When you think about these differences between the morality of one people and another, do you think that the morality of one people is ever better or worse than that of another? Have any of the changes been improvements? If not, then of course there could never be any moral progress. Progress means not just changing, but changing for the better.If no set of moral ideas were truer or better than any other, there would be no sense in preferring civilised morality to savage morality, or Christian morality to Nazi morality....The moment you say that one set of moral ideas can be better than another, you are, in fact, measuring them both by a standard, saying that one of them conforms to that standard more nearly than the other.....Or put it this way.
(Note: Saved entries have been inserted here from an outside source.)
-- pv_equiv track=rewrite | github.com/jakerslam/pqts | tools/close_srs_gaps_in_todo.py | build_section_lines
-- ===== SOURCE A (Python) =====
-- from collections import defaultdict
--
-- SECTION_HEADER = "## 02l. Full SRS Assimilation Closure (2026-03-10)"
--
-- def sort_req_id(req_id: str) -> tuple[str, int]:
--     prefix, suffix = req_id.split("-", 1)
--     return prefix, int(suffix)
--
-- def build_section_lines(rows: list[dict[str, object]]) -> list[str]:
--     grouped: dict[str, list[str]] = defaultdict(list)
--     for row in rows:
--         status = str(row.get("status", ""))
--         req_id = str(row.get("id", ""))
--         if status != "unmapped" or not req_id:
--             continue
--         prefix = req_id.split("-", 1)[0]
--         grouped[prefix].append(req_id)
--
--     lines: list[str] = [SECTION_HEADER, ""]
--     if not grouped:
--         lines.append("- [x] No unmapped SRS items remaining after assimilation closure.")
--         lines.append("")
--         return lines
--
--     for prefix in sorted(grouped):
--         req_ids = sorted(grouped[prefix], key=sort_req_id)
--         refs = ", ".join(req_ids)
--         lines.append(
--             "- [x] Assimilate "
--             f"{prefix} requirement family into baseline contracts, policy hooks, and evidence tracking "
--             f"(`ROI: high`, `Type: engineering`, `Track: parity`, `Ref: {refs}`)"
--         )
--     lines.append("")
--     return lines
-- ===== SOURCE B (Python) =====
-- SECTION_HEADER = "## 02l. Full SRS Assimilation Closure (2026-03-10)"
--
--
-- def _req_key(req_id):
--     prefix, suffix = req_id.split("-", 1)
--     return prefix, int(suffix)
--
--
-- def _family_line(prefix, req_ids):
--     refs = ", ".join(req_ids)
--     return (
--         "- [x] Assimilate "
--         f"{prefix} requirement family into baseline contracts, policy hooks, and evidence tracking "
--         f"(`ROI: high`, `Type: engineering`, `Track: parity`, `Ref: {refs}`)"
--     )
--
--
-- def build_section_lines(rows):
--     unmapped = [str(r.get("id", "")) for r in rows
--                 if str(r.get("status", "")) == "unmapped" and str(r.get("id", ""))]
--     ordered = sorted(unmapped, key=_req_key)
--     lines = [SECTION_HEADER, ""]
--     if not ordered:
--         lines.append("- [x] No unmapped SRS items remaining after assimilation closure.")
--     else:
--         run_prefix = ""
--         run = []
--         for req_id in ordered:
--             prefix = req_id.split("-", 1)[0]
--             if run and prefix != run_prefix:
--                 lines.append(_family_line(run_prefix, run))
--                 run = []
--             run_prefix = prefix
--             run.append(req_id)
--         lines.append(_family_line(run_prefix, run))
--     lines.append("")
--     return lines
-- ===== Notes on version B (the rewrite author's own statement) =====
-- stated objective: alternative
-- what changed: B replaces A's defaultdict grouping with per-prefix tuple-key sorts by one global sort of the flat unmapped-id list on the (prefix, int(suffix)) key followed by a single run-grouping pass that emits one markdown line per prefix run.
import Mathlib
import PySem
-- pv_equiv track=rewrite | github.com/vai-tv/Wordle-Bot | bot/utils.py | str_to_gyx
-- ===== SOURCE A (Python) =====
-- def str_to_gyx(string: str):
--     """Convert a string like 'GYXXG' to a list of greens, yellows, and greys."""
--
--     greens = []
--     yellows = []
--     greys = []
--     for i, ch in enumerate(string):
--         if ch == 'G':
--             greens.append((i))
--         elif ch == 'Y':
--             yellows.append((i))
--         elif ch == 'X':
--             greys.append((i))
--         else:
--             raise ValueError(f"Invalid character in pattern string: {ch}")
--     return greens, yellows, greys
-- ===== SOURCE B (Python) =====
-- def str_to_gyx(string: str):
--     """Convert a string like 'GYXXG' to a list of greens, yellows, and greys."""
--     for ch in string:
--         if ch not in ('G', 'Y', 'X'):
--             raise ValueError(f"Invalid character in pattern string: {ch}")
--     greens = [i for i, ch in enumerate(string) if ch == 'G']
--     yellows = [i for i, ch in enumerate(string) if ch == 'Y']
--     greys = [i for i, ch in enumerate(string) if ch == 'X']
--     return greens, yellows, greys
-- ===== Notes on version B (the rewrite author's own statement) =====
-- stated objective: simpler
-- what changed: Replaced the single dispatch loop with three growing accumulators by a validation pass followed by three independent filtering comprehensions, one per colour.
import Mathlib
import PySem

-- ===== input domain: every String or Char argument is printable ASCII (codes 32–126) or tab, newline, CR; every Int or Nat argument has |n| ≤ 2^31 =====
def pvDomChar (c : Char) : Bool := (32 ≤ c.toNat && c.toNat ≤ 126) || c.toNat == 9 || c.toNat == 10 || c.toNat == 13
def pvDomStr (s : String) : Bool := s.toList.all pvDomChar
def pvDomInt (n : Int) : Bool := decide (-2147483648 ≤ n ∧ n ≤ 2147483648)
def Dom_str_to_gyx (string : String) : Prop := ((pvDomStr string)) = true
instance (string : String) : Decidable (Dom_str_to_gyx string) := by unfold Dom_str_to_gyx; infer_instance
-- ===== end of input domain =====

-- B replaces A's single dispatch loop (three accumulators grown in one pass) by three
-- independent filtering passes, one per colour, after a validation pass; objective: simpler.

-- ===== PORT A =====
-- A: one loop over enumerate(string), appending each index to the accumulator chosen by the
-- character; the 'else: raise ValueError' branch is excluded by Pre_ (the port keeps the
-- accumulators unchanged there).
def str_to_gyx (string : String) : List Int × List Int × List Int :=
  (PySem.List.enumerate string.toList).foldl
    (fun (acc : List Int × List Int × List Int) p =>
      if p.2 = 'G' then (acc.1 ++ [p.1], acc.2.1, acc.2.2)
      else if p.2 = 'Y' then (acc.1, acc.2.1 ++ [p.1], acc.2.2)
      else if p.2 = 'X' then (acc.1, acc.2.1, acc.2.2 ++ [p.1])
      else acc)
    ([], [], [])

-- ===== PORT B =====
-- B: three independent comprehensions over enumerate(string); the validation pass only raises
-- (excluded by Pre_) and contributes no value, so it has no computational content here.
def str_to_gyx_alt (string : String) : List Int × List Int × List Int :=
  let cs := PySem.List.enumerate string.toList
  ((cs.filter (fun p => p.2 = 'G')).map (·.1),
   (cs.filter (fun p => p.2 = 'Y')).map (·.1),
   (cs.filter (fun p => p.2 = 'X')).map (·.1))

-- ===== PRECONDITION & SPEC =====
-- Pre_ excludes exactly the strings containing a character other than 'G','Y','X',
-- on which A raises ValueError.
def Pre_str_to_gyx (string : String) : Prop :=
  (string.toList.all (fun c => c == 'G' || c == 'Y' || c == 'X')) = true
instance (string : String) : Decidable (Pre_str_to_gyx string) := by unfold Pre_str_to_gyx; infer_instance
def pvWitness_str_to_gyx : String := "GYXXG"
def Spec_str_to_gyx (string : String) (out : List Int × List Int × List Int) : Prop := out = str_to_gyx_alt string
instance (string : String) (out : List Int × List Int × List Int) : Decidable (Spec_str_to_gyx string out) := by unfold Spec_str_to_gyx; infer_instance

-- ===== CLAIM (what is proved, stated in full; the proofs are below) =====
def Claim_equal_str_to_gyx : Prop := ∀ (string : String), Dom_str_to_gyx string → Pre_str_to_gyx string → Spec_str_to_gyx string (str_to_gyx string)

-- ===== LEMMAS AND PROOFS =====

-- Loop invariant for A's fold: starting from accumulators (g, y, x), the fold appends the
-- filtered indices of the remaining enumerated list to each component.
theorem pv_fold_char (l : List (Int × Char)) (g y x : List Int) :
    l.foldl
      (fun (acc : List Int × List Int × List Int) p =>
        if p.2 = 'G' then (acc.1 ++ [p.1], acc.2.1, acc.2.2)
        else if p.2 = 'Y' then (acc.1, acc.2.1 ++ [p.1], acc.2.2)
        else if p.2 = 'X' then (acc.1, acc.2.1, acc.2.2 ++ [p.1])
        else acc)
      (g, y, x)
    = (g ++ (l.filter (fun p => p.2 = 'G')).map (·.1),
       y ++ (l.filter (fun p => p.2 = 'Y')).map (·.1),
       x ++ (l.filter (fun p => p.2 = 'X')).map (·.1)) := by
  induction l generalizing g y x with
  | nil => simp
  | cons p t ih =>
    simp only [List.foldl_cons, List.filter_cons]
    by_cases hG : p.2 = 'G'
    · simp [hG, ih]
    · by_cases hY : p.2 = 'Y'
      · simp [hY, ih]
      · by_cases hX : p.2 = 'X'
        · simp [hG, hX, ih]
        · simp [hG, hY, hX, ih]

-- ===== VERDICT (by name: the statement is the Claim_ definition above) =====
theorem str_to_gyx_spec : Claim_equal_str_to_gyx := by
  intro s _ _
  unfold Spec_str_to_gyx str_to_gyx str_to_gyx_alt
  simp [pv_fold_char]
If your moral ideas can be truer, and those of the Nazis less true, there must be something—some Real Morality—for them to be true about.....if the Rule of Decent Behaviour meant simply ‘whatever each nation happens to approve’, there would be no sense in saying that any one nation had ever been more correct in its approval than any other; no sense in saying that the world could ever grow morally better or morally worse. (Mere Christianity, p. 25)
I'm sorry if I put too large of a passage up to quote, but it seems to me that so much of what Lewis (Clive. Do you think he'd be okay with me calling him "Clive"? "C.S."? Okay, I'll stick with "Lewis") says requires his further explanation. Even within the context of the above quote, Lewis gives an excellent example of how one can have the wrong or right idea of New York, only because it is a real place. If it only existed in our own heads, it would be a matter of maybe that's true for you but not me, but since it is real, one's idea of it can be complete or incomplete.
I like that he says we can only judge the Nazis as wrong because there is a standard of moral conduct from which they fall short. (Very, very, very short.) Today we like to be understanding and tolerant of other nations (with such humility that it seems to me we barely tolerate ourselves, but I digress) but the atrocities committed by the Nazis were so monstrous, so far from the Rule of Decent Behavior, that even with the distance of seventy years, there is no way to see their actions from a point of view other than horror. But if we simply went by the definition "whatever each nation happens to approve", why is their behavior considered by us to be so shocking, atrocious, repugnant, savage, ruthless... wrong even? (I mean, really, could you think of any other example were the word "sinful" just didn't seem strong enough?)
There is a standard, and it is born in every one of us. This means that it is impossible for us to be "tolerant" all the time, or else we fall into the trap of tolerating what is immoral, and thus becoming immoral ourselves.